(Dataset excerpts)
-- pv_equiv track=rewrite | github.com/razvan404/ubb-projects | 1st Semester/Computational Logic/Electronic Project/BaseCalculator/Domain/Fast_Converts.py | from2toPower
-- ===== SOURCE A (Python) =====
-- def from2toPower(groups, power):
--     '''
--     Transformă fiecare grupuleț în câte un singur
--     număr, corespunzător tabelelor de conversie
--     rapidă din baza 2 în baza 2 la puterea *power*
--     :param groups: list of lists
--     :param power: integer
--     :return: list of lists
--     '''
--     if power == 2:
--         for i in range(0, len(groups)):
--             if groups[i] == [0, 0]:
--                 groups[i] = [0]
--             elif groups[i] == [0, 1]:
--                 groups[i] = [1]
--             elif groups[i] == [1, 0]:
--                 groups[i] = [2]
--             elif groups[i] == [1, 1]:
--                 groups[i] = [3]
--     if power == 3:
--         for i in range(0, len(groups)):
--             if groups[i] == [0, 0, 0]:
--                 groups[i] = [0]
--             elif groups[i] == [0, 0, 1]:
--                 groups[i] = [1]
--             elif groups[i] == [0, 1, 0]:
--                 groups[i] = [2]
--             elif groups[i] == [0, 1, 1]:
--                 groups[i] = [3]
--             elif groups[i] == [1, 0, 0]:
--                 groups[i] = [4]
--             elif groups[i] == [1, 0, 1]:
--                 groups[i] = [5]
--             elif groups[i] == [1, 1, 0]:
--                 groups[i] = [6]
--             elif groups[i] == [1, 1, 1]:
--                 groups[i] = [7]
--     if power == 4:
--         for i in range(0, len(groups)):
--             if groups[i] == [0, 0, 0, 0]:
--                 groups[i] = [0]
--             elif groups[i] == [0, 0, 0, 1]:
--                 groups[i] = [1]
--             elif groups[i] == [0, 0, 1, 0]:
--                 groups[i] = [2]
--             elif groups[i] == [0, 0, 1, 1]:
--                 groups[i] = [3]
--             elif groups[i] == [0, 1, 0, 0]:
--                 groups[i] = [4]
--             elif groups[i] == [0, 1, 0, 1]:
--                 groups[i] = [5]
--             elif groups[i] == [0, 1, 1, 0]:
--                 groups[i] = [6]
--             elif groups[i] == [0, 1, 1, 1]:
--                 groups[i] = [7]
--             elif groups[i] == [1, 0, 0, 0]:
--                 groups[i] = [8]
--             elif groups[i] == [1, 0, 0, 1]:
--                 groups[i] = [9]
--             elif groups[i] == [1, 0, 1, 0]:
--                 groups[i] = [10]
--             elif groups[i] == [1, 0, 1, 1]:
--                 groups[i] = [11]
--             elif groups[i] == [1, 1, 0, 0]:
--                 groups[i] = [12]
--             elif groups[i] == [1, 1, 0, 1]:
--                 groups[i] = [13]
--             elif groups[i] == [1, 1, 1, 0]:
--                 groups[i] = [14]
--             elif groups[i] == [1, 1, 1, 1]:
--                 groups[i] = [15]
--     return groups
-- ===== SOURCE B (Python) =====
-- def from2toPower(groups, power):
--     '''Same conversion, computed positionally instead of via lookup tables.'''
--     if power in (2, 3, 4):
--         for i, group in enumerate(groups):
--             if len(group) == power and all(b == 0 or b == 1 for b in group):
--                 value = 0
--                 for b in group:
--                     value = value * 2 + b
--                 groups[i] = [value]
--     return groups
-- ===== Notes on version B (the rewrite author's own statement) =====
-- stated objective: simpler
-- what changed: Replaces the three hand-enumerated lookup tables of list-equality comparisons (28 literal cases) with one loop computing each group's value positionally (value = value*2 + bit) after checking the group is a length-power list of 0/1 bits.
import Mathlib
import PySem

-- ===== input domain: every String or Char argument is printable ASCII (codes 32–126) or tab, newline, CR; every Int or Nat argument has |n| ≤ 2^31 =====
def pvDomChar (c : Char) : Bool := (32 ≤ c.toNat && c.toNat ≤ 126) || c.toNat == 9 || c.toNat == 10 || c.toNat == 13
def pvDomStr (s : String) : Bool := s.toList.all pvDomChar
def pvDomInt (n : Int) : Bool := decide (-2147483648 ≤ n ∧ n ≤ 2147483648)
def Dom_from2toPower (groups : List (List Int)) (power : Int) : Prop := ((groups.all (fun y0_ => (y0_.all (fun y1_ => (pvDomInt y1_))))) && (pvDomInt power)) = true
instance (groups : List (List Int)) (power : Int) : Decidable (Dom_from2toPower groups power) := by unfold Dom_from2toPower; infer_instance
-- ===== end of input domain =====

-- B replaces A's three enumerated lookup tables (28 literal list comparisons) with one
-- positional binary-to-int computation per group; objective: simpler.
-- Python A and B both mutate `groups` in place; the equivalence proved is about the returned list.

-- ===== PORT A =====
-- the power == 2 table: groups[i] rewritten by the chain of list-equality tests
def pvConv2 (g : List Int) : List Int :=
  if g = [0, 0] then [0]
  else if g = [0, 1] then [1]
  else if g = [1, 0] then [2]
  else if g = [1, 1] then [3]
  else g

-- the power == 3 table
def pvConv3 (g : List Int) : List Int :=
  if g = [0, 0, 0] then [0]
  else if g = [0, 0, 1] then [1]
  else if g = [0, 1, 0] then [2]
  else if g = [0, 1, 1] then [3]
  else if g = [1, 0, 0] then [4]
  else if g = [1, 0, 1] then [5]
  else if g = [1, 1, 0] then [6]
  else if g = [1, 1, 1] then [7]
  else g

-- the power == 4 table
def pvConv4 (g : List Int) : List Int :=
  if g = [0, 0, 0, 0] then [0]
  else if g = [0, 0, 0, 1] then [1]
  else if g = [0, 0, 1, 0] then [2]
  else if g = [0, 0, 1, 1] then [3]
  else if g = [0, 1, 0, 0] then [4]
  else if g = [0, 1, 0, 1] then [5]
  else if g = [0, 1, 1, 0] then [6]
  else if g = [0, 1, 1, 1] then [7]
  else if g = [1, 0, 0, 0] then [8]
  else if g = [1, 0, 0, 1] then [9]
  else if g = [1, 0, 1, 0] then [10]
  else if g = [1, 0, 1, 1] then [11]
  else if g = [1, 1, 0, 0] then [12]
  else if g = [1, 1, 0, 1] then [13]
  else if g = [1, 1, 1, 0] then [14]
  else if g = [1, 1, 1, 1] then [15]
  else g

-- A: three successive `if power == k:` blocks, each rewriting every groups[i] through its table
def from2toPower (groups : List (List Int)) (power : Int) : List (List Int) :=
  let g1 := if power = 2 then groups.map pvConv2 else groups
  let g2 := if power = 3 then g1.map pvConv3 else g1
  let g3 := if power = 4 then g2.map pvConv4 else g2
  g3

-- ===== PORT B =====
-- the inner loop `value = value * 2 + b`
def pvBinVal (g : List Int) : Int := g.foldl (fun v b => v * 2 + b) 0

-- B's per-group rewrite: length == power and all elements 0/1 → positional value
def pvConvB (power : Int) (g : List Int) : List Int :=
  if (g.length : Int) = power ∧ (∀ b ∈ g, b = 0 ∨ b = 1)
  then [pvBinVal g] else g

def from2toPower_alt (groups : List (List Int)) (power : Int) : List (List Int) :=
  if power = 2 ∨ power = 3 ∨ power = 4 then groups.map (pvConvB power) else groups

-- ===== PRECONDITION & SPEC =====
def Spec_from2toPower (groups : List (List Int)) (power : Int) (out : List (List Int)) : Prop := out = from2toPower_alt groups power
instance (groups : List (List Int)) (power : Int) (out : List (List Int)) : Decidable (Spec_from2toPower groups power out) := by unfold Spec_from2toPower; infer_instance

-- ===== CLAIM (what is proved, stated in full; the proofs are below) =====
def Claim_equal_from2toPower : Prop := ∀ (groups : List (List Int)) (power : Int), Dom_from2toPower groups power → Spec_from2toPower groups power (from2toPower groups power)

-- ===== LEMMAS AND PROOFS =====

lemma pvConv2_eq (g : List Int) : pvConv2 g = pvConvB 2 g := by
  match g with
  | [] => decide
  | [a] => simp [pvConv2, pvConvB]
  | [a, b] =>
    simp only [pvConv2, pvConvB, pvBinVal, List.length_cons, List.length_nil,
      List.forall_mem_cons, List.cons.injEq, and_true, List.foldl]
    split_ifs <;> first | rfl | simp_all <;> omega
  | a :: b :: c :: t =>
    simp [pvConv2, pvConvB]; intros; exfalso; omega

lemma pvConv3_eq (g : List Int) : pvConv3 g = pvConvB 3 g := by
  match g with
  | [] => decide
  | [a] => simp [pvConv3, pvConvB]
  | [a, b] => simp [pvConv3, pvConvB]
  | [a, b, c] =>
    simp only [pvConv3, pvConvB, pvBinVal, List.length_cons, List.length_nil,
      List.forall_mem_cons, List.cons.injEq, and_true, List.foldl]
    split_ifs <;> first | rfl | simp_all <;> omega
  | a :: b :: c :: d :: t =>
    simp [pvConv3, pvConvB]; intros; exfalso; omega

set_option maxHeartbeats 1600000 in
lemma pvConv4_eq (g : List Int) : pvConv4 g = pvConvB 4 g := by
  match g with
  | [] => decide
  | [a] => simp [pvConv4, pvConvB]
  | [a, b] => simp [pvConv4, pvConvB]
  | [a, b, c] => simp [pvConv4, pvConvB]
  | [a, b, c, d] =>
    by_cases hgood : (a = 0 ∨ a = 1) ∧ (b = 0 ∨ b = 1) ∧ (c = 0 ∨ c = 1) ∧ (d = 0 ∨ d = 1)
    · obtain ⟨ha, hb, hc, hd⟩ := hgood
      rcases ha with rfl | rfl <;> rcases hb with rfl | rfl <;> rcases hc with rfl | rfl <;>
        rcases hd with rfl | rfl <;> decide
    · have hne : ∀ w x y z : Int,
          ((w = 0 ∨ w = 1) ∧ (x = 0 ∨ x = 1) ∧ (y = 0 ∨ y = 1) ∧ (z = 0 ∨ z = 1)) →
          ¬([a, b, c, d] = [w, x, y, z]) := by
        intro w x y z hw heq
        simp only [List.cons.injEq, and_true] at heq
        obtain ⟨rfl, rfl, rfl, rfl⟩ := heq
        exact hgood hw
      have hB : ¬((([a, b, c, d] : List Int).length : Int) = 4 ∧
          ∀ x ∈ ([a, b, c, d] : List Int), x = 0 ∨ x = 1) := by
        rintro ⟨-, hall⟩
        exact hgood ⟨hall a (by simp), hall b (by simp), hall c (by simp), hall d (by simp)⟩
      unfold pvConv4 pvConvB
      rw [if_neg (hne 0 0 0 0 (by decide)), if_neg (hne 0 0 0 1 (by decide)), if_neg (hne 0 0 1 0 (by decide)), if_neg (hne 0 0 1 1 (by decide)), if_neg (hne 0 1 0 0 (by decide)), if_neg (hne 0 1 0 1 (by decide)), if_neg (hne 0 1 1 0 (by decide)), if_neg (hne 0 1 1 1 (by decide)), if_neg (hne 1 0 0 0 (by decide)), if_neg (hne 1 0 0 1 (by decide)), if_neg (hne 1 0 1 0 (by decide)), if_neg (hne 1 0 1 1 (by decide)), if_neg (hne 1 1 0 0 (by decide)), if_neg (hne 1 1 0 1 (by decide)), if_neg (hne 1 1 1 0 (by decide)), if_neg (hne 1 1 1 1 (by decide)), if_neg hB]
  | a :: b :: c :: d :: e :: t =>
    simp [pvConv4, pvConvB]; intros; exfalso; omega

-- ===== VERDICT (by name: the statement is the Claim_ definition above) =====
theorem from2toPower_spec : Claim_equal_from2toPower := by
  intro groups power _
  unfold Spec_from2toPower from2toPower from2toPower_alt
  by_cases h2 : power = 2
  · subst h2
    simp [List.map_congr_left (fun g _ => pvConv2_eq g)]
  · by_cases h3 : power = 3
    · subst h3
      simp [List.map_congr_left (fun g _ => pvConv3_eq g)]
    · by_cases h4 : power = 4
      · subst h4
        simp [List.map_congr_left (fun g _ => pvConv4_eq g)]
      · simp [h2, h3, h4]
* * *
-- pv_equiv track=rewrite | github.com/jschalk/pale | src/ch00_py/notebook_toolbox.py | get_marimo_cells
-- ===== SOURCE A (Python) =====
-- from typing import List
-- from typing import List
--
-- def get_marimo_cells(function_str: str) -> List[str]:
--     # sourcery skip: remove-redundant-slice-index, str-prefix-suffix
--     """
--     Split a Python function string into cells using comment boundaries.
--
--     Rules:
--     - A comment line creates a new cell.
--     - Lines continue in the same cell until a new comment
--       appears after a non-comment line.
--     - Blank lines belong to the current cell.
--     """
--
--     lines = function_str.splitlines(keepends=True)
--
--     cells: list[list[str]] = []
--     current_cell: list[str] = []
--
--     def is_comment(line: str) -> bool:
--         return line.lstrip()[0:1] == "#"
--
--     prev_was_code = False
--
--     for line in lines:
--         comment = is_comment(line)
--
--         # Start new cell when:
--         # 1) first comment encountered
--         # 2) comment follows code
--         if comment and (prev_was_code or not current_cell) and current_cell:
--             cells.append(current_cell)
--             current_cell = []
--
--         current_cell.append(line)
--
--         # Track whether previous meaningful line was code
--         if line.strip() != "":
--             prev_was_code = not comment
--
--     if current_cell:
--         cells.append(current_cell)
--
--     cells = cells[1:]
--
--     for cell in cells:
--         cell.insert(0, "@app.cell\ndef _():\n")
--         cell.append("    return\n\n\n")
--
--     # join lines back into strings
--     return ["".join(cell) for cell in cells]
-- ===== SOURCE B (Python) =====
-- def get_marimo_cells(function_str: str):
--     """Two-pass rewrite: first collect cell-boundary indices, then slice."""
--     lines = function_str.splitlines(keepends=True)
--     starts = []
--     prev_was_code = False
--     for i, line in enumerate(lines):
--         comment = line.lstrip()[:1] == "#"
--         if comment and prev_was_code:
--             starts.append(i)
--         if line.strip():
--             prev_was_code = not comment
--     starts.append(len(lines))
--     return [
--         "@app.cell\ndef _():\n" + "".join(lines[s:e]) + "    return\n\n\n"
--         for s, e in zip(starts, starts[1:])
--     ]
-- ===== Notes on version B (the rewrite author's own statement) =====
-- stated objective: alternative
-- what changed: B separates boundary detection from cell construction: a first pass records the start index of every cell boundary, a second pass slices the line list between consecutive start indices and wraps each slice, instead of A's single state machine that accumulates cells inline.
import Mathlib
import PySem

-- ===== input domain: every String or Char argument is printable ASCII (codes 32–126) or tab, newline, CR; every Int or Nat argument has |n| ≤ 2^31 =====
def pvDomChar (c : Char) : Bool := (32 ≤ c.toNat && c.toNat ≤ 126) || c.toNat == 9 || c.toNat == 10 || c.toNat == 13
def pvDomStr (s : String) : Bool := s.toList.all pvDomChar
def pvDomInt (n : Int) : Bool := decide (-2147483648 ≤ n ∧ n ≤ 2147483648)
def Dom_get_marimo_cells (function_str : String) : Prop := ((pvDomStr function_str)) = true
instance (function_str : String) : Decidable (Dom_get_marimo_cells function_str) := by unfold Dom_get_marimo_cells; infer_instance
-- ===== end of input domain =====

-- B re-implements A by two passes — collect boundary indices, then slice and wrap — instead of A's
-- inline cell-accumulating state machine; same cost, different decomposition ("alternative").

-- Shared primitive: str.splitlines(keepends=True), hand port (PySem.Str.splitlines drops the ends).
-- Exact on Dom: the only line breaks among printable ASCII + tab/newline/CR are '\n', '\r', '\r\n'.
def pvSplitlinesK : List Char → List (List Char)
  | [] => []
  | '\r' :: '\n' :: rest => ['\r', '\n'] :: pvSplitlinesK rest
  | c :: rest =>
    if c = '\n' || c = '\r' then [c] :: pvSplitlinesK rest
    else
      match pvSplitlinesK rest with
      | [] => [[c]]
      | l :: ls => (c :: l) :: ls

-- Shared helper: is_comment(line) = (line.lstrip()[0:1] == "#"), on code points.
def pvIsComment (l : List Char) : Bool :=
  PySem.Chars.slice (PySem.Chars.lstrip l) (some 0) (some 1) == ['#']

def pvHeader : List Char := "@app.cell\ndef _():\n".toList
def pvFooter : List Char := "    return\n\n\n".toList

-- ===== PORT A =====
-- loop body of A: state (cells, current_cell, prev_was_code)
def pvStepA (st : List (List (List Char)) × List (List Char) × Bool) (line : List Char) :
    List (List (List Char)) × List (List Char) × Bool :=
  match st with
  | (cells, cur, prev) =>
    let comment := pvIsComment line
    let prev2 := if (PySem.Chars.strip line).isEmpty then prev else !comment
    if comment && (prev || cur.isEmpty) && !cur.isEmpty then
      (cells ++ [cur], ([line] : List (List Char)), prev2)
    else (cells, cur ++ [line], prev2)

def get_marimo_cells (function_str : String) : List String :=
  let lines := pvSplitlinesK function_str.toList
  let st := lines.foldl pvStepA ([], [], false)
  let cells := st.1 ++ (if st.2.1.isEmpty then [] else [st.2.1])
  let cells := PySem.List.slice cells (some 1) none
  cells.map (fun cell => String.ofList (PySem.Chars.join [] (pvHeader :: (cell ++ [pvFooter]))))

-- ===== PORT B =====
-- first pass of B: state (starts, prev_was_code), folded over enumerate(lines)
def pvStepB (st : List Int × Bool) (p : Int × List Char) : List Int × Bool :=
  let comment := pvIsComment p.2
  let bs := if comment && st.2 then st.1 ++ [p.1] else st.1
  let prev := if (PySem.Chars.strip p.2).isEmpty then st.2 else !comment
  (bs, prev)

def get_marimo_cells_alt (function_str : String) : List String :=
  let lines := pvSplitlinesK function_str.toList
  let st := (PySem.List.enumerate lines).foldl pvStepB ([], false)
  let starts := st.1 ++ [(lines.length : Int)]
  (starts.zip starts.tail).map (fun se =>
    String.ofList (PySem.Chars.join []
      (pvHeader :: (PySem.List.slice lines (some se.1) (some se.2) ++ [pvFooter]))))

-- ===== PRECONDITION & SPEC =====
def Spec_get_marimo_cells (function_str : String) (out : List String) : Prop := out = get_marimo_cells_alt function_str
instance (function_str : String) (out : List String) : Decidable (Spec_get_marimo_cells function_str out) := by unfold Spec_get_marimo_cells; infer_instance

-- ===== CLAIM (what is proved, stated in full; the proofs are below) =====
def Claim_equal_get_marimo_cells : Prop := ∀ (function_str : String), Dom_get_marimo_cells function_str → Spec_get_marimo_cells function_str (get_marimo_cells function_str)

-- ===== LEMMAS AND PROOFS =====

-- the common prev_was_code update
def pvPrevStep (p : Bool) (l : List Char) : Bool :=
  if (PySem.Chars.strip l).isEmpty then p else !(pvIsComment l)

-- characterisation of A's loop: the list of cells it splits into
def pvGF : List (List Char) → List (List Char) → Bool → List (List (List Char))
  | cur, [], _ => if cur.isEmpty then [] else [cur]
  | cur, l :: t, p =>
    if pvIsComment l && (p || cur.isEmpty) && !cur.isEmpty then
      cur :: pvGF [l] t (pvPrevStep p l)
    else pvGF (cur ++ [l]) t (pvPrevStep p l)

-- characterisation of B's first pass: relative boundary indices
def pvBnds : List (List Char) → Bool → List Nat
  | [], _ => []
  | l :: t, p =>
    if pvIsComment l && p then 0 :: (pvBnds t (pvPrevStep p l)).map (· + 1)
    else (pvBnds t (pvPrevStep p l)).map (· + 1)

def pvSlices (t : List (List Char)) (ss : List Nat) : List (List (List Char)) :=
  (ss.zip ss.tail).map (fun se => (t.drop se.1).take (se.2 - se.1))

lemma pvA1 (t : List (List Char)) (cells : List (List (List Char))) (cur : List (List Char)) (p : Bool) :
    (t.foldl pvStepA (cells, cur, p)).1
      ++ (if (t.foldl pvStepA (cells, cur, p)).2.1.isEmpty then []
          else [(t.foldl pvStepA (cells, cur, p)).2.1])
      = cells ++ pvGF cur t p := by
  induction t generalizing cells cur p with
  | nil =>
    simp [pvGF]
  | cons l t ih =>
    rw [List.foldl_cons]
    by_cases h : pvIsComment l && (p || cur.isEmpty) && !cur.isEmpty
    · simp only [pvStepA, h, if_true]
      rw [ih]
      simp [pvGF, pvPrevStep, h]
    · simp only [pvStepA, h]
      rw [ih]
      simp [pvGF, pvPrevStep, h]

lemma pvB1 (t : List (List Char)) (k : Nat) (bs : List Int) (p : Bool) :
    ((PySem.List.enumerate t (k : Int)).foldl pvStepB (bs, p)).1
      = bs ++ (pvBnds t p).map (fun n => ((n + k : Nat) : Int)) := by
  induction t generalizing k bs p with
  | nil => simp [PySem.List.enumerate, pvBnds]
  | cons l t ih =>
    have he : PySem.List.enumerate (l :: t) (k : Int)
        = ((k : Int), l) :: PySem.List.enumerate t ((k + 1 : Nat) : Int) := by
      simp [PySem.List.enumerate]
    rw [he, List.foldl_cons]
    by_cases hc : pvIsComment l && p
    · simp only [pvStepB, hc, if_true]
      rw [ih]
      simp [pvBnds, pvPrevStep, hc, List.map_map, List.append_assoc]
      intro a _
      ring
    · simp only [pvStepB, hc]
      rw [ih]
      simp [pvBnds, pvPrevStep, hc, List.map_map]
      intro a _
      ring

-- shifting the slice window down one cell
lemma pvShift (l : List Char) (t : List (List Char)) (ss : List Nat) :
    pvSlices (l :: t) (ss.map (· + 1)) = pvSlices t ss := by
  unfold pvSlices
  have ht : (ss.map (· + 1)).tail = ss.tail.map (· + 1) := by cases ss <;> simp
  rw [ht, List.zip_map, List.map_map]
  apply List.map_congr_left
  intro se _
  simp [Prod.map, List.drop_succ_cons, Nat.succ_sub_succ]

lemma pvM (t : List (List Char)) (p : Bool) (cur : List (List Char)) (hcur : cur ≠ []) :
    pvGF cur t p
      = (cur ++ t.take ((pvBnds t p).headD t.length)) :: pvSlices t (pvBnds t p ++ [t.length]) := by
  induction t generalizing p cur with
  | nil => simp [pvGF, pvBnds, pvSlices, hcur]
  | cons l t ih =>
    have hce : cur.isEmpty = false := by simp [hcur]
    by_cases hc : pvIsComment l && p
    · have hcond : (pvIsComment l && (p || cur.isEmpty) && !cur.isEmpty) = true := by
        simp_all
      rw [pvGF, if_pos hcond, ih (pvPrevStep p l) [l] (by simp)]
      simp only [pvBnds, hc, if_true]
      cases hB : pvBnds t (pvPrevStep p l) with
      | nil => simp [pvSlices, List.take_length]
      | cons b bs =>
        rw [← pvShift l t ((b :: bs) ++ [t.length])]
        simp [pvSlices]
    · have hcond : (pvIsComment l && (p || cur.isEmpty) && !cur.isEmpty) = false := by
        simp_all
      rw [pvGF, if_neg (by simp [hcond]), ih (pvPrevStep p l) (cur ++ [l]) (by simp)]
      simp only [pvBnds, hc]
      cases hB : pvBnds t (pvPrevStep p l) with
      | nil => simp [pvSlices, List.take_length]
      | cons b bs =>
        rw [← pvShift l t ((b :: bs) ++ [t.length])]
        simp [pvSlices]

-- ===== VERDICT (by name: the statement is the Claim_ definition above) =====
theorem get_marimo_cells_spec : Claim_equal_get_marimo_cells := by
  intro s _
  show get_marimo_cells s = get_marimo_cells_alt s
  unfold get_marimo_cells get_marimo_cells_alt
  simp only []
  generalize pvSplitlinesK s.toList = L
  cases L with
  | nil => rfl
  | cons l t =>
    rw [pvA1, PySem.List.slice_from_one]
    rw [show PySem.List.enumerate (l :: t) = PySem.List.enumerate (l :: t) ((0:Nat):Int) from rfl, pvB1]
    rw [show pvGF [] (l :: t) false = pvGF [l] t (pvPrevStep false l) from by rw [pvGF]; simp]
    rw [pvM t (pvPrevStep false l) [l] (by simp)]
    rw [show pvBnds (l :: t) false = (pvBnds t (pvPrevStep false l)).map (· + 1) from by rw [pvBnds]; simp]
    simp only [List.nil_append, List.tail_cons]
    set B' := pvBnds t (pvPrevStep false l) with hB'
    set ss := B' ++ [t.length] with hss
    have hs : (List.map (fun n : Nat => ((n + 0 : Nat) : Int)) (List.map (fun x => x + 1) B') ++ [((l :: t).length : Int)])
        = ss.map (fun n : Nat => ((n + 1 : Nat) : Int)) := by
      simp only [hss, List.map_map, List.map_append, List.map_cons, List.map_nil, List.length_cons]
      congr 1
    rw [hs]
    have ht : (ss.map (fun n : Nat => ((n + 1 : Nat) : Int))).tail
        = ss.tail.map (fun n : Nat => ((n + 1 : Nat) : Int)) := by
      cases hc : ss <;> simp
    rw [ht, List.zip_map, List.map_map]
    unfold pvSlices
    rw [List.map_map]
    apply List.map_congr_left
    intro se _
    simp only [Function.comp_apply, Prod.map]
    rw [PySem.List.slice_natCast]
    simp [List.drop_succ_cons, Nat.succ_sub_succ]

Work instruction:
Print exactly the lines above from the one with "-- pv_equiv track=rewrite | github.com/razvan404/ubb-projects" to the one with "câte un singur", including both.

Output below:
-- pv_equiv track=rewrite | github.com/razvan404/ubb-projects | 1st Semester/Computational Logic/Electronic Project/BaseCalculator/Domain/Fast_Converts.py | from2toPower
-- ===== SOURCE A (Python) =====
-- def from2toPower(groups, power):
--     '''
--     Transformă fiecare grupuleț în câte un singur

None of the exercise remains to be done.